The data:

-- pv_equiv track=rewrite | github.com/hymanimy/AdventOfCode | 2021/AOC10.py | complete_line
-- ===== SOURCE A (Python) =====
-- def find_closing_bracket(s,i):
--     # returns the of closing bracket to an opening bracket
--     # if there is no closing bracket, return -1
--     j=1
--     opening = ['[', '(', '<', '{']
--     closing = [']', ')', '>', '}']
--     while j > 0:
--         i+=1
--         if i >= len(s):
--             return -1
--         if s[i] in opening:
--             j+=1
--         else:
--             j-=1
--     return s[i]
--
-- def complete_line(s):
--     # returns an array with all the brackets required to complete a line
--     opening = ['[', '(', '<', '{']
--     closing = [']', ')', '>', '}']
--     missing_characters = []
--     for i, char in enumerate(s):
--         if char not in opening:
--             continue
--         x = find_closing_bracket(s, i)
--         if x == -1:
--             # this means the bracket was never closed
--             expected_bracket = closing[opening.index(char)]
--             missing_characters.append(expected_bracket)
--     return missing_characters[::-1]
-- ===== SOURCE B (Python) =====
-- def complete_line(s):
--     # single pass: push openings, pop the most recent pending opening on any
--     # non-opening character, then emit the expected closers top-first
--     pairs = {'[': ']', '(': ')', '<': '>', '{': '}'}
--     stack = []
--     for ch in s:
--         if ch in pairs:
--             stack.append(ch)
--         elif stack:
--             stack.pop()
--     return [pairs[ch] for ch in reversed(stack)]
-- ===== Notes on version B (the rewrite author's own statement) =====
-- stated objective: faster
-- what changed: Replaced the per-opening-bracket rescan of the rest of the string (find_closing_bracket) by a single left-to-right pass with a stack that pushes openings and pops on any non-opening character, emitting the expected closers top-first.
import Mathlib
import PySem

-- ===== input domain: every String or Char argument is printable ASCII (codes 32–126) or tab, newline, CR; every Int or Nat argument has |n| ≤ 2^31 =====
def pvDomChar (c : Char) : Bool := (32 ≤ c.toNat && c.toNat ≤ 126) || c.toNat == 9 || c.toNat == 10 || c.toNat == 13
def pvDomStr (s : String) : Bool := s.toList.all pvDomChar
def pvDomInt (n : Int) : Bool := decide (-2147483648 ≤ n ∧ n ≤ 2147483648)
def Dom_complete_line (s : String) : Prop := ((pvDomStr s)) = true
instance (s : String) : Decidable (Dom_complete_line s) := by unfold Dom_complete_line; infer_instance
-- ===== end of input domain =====

-- B replaces A's per-opening rescan by one stack pass (asymptotically faster); return values proved equal on all inputs.

-- ===== PORT A =====
def pvOpening : List Char := ['[', '(', '<', '{']
def pvClosing : List Char := [']', ')', '>', '}']

-- the 'while j > 0' loop of find_closing_bracket; Python's '-1' result is ported
-- as none, 'return s[i]' as s[i]? (some, since i was just bounds-checked)
def fcbLoop (s : List Char) (i : Nat) (j : Int) : Option Char :=
  if 0 < j then
    if h : i + 1 < s.length then
      if s[i + 1] ∈ pvOpening then fcbLoop s (i + 1) (j + 1)
      else fcbLoop s (i + 1) (j - 1)
    else none
  else s[i]?
termination_by s.length - i

def find_closing_bracket (s : List Char) (i : Nat) : Option Char := fcbLoop s i 1

-- loop body of complete_line; the enumerate index is a nonnegative Int, .toNat is exact
def clStep (l : List Char) (acc : List String) (p : Int × Char) : List String :=
  if p.2 ∈ pvOpening then
    if find_closing_bracket l p.1.toNat = none then
      -- closing[opening.index(char)]: char ∈ opening holds here, so index/getElem cannot fail
      acc ++ [(pvClosing[pvOpening.idxOf p.2]!).toString]
    else acc
  else acc

def complete_line (s : String) : List String :=
  -- missing_characters[::-1] = reverse
  ((PySem.List.enumerate s.toList 0).foldl (clStep s.toList) []).reverse

-- ===== PORT B =====
def pvPairs : PySem.Dict Char String :=
  PySem.Dict.ofList [('[', "]"), ('(', ")"), ('<', ">"), ('{', "}")]

def complete_line_alt (s : String) : List String :=
  let stack := s.toList.foldl
    (fun st ch =>
      if pvPairs.contains ch then st ++ [ch]
      else if st ≠ [] then st.dropLast else st) []
  -- pairs[ch]: ch was pushed only if it is a key, so the lookup cannot fail
  stack.reverse.map (fun ch => (pvPairs.get? ch).getD "")

-- ===== PRECONDITION & SPEC =====
def Spec_complete_line (s : String) (out : List String) : Prop := out = complete_line_alt s
instance (s : String) (out : List String) : Decidable (Spec_complete_line s out) := by unfold Spec_complete_line; infer_instance

-- ===== CLAIM (what is proved, stated in full; the proofs are below) =====
def Claim_equal_complete_line : Prop := ∀ (s : String), Dom_complete_line s → Spec_complete_line s (complete_line s)

-- ===== LEMMAS AND PROOFS =====

-- number of pops that would underflow an initially empty stack while scanning t
def dcnt : List Char → Nat
  | [] => 0
  | c :: t => if c ∈ pvOpening then dcnt t - 1 else dcnt t + 1

-- unmatched opening characters of t, rightmost first
def uList : List Char → List Char
  | [] => []
  | c :: t => if c ∈ pvOpening then (if dcnt t = 0 then uList t ++ [c] else uList t) else uList t

-- abstract version of fcbLoop recording only whether it returns none
def loopN : List Char → Int → Bool
  | [], j => decide (0 < j)
  | c :: t, j => if 0 < j then loopN t (j + (if c ∈ pvOpening then 1 else -1)) else false

theorem loopN_iff_dcnt (t : List Char) : ∀ j : Int, loopN t j = true ↔ (dcnt t : Int) < j := by
  induction t with
  | nil => intro j; simp [loopN, dcnt]
  | cons c t ih =>
    intro j
    by_cases hc : c ∈ pvOpening <;>
      simp only [loopN, dcnt, hc, if_pos, ite_false] <;>
      by_cases hj : (0 : Int) < j <;>
      simp [hj, ih] <;> omega

theorem fcb_eq_loopN (l : List Char) :
    ∀ n i j, l.length - i = n → i < l.length →
      ((fcbLoop l i j = none) ↔ loopN (l.drop (i + 1)) j = true) := by
  intro n
  induction n using Nat.strong_induction_on with
  | _ n ih =>
    intro i j hn hi
    rw [fcbLoop]
    by_cases hj : 0 < j
    · simp only [hj, if_pos]
      by_cases h1 : i + 1 < l.length
      · have hdrop : l.drop (i + 1) = l[i + 1] :: l.drop (i + 2) :=
          List.drop_eq_getElem_cons h1
        rw [dif_pos h1, hdrop]
        by_cases hc : l[i + 1] ∈ pvOpening
        · rw [if_pos hc, ih (l.length - (i + 1)) (by omega) (i + 1) (j + 1) rfl h1]
          simp [loopN, hj, hc, show i + 1 + 1 = i + 2 from rfl]
        · rw [if_neg hc, ih (l.length - (i + 1)) (by omega) (i + 1) (j - 1) rfl h1]
          simp [loopN, hj, hc, sub_eq_add_neg, show i + 1 + 1 = i + 2 from rfl]
      · rw [dif_neg h1]
        have : l.drop (i + 1) = [] := List.drop_eq_nil_of_le (by omega)
        simp [this, loopN, hj]
    · simp only [hj, ite_false]
      have hsome : l[i]? = some l[i] := List.getElem?_eq_getElem hi
      rw [hsome]
      cases hd : l.drop (i + 1) <;> simp [loopN, hj]

theorem fcb_none_iff (l : List Char) (i : Nat) (hi : i < l.length) :
    (find_closing_bracket l i = none) ↔ dcnt (l.drop (i + 1)) = 0 := by
  rw [find_closing_bracket, fcb_eq_loopN l (l.length - i) i 1 rfl hi, loopN_iff_dcnt]
  omega

-- expected closer as A computes it
def closerStrA (c : Char) : String := (pvClosing[pvOpening.idxOf c]!).toString

theorem drop_eq_cons_tail {l t : List Char} {c : Char} {n : Nat}
    (h : l.drop n = c :: t) : l.drop (n + 1) = t := by
  have : l.drop (n + 1) = (l.drop n).drop 1 := by
    rw [List.drop_drop]
  rw [this, h]; rfl

theorem foldA_eq (l : List Char) :
    ∀ t n acc, l.drop n = t →
      (PySem.List.enumerate t (n : Int)).foldl (clStep l) acc
        = acc ++ ((uList t).reverse.map closerStrA) := by
  intro t
  induction t with
  | nil => intro n acc h; simp [PySem.List.enumerate_nil, uList]
  | cons c t ih =>
    intro n acc h
    have hn : n < l.length := by
      by_contra hle
      rw [List.drop_eq_nil_of_le (by omega)] at h
      simp at h
    have ht : l.drop (n + 1) = t := drop_eq_cons_tail h
    rw [PySem.List.enumerate_cons, List.foldl_cons]
    have hcast : ((n : Int) + 1) = ((n + 1 : Nat) : Int) := by push_cast; ring
    have hfc : (find_closing_bracket l n = none) ↔ dcnt t = 0 := by
      rw [fcb_none_iff l n hn, ht]
    have hstep : clStep l acc ((n : Int), c)
        = if c ∈ pvOpening ∧ dcnt t = 0 then acc ++ [closerStrA c] else acc := by
      simp only [clStep, closerStrA, Int.toNat_natCast]
      by_cases hc : c ∈ pvOpening
      · by_cases hF : find_closing_bracket l n = none
        · simp [hc, hF, hfc.1 hF]
        · have hd : ¬ dcnt t = 0 := fun hz => hF (hfc.2 hz)
          simp [hc, hF, hd]
      · simp [hc]
    rw [hstep, hcast, ih (n + 1) _ ht]
    by_cases hc : c ∈ pvOpening <;> by_cases hd : dcnt t = 0 <;>
      simp [uList, hc, hd]

-- B's fold on an arbitrary initial stack
theorem contains_pairs (c : Char) : pvPairs.contains c = true ↔ c ∈ pvOpening := by
  have hk : pvPairs.keys = ['[', '(', '<', '{'] := by decide
  rw [PySem.Dict.contains_eq_decide_mem_keys, hk]
  simp [pvOpening]

theorem foldB_eq (t : List Char) :
    ∀ st : List Char,
      t.foldl (fun st ch =>
        if pvPairs.contains ch then st ++ [ch]
        else if st ≠ [] then st.dropLast else st) st
      = st.take (st.length - dcnt t) ++ (uList t).reverse := by
  induction t with
  | nil => intro st; simp [dcnt, uList]
  | cons c t ih =>
    intro st
    rw [List.foldl_cons]
    by_cases hc : c ∈ pvOpening
    · have hcc : pvPairs.contains c = true := (contains_pairs c).2 hc
      rw [if_pos hcc, ih (st ++ [c])]
      by_cases hd : dcnt t = 0
      · simp [dcnt, uList, hc, hd, List.take_of_length_le]
      · have h1 : st.length + 1 - dcnt t ≤ st.length := by omega
        rw [List.length_append, List.length_singleton,
            List.take_append_of_le_length h1]
        simp only [dcnt, uList, hc, if_pos, hd, ite_false]
        have : st.length + 1 - dcnt t = st.length - (dcnt t - 1) := by omega
        rw [this]
    · have hcc : ¬ pvPairs.contains c = true := fun h => hc ((contains_pairs c).1 h)
      rw [if_neg hcc]
      by_cases hst : st = []
      · subst hst
        simp only [ne_eq, not_true_eq_false, ite_false]
        rw [ih []]
        simp [dcnt, uList, hc]
      · rw [if_pos hst, ih st.dropLast]
        simp only [dcnt, uList, hc, ite_false, List.length_dropLast]
        have h2 : st.length - 1 - dcnt t ≤ st.length - 1 := by omega
        rw [List.dropLast_eq_take, List.take_take]
        have : min (st.length - 1 - dcnt t) (st.length - 1) = st.length - (dcnt t + 1) := by omega
        rw [this]

theorem uList_mem_open : ∀ t c, c ∈ uList t → c ∈ pvOpening := by
  intro t
  induction t with
  | nil => intro c h; simp [uList] at h
  | cons x t ih =>
    intro c h
    by_cases hx : x ∈ pvOpening <;> by_cases hd : dcnt t = 0 <;>
      simp only [uList, hx, hd, if_pos, ite_false] at h
    · rcases List.mem_append.1 h with h | h
      · exact ih c h
      · simp at h; subst h; exact hx
    · exact ih c h
    · exact ih c h
    · exact ih c h

theorem lookup_eq_closer (c : Char) (hc : c ∈ pvOpening) :
    (pvPairs.get? c).getD "" = closerStrA c := by
  fin_cases hc <;> decide

-- ===== VERDICT (by name: the statement is the Claim_ definition above) =====
theorem complete_line_spec : Claim_equal_complete_line := by
  intro s _
  unfold Spec_complete_line
  show complete_line s = complete_line_alt s
  have hA := foldA_eq s.toList s.toList 0 [] (by simp)
  rw [Nat.cast_zero] at hA
  simp only [complete_line, complete_line_alt, hA, foldB_eq]
  simp only [List.take_nil, List.nil_append, List.map_reverse, List.reverse_reverse]
  exact (List.map_congr_left fun c hc =>
    (lookup_eq_closer c (uList_mem_open _ c hc)).symm)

Exercise directions:
Please output exactly the lines between the one holding "def find_closing_bracket (s" and the one holding "-- missing_characters[::-1] = reverse" in the records above, inclusive, and nothing more.

Reply to the task:
def find_closing_bracket (s : List Char) (i : Nat) : Option Char := fcbLoop s i 1

-- loop body of complete_line; the enumerate index is a nonnegative Int, .toNat is exact
def clStep (l : List Char) (acc : List String) (p : Int × Char) : List String :=
  if p.2 ∈ pvOpening then
    if find_closing_bracket l p.1.toNat = none then
      -- closing[opening.index(char)]: char ∈ opening holds here, so index/getElem cannot fail
      acc ++ [(pvClosing[pvOpening.idxOf p.2]!).toString]
    else acc
  else acc

def complete_line (s : String) : List String :=
  -- missing_characters[::-1] = reverse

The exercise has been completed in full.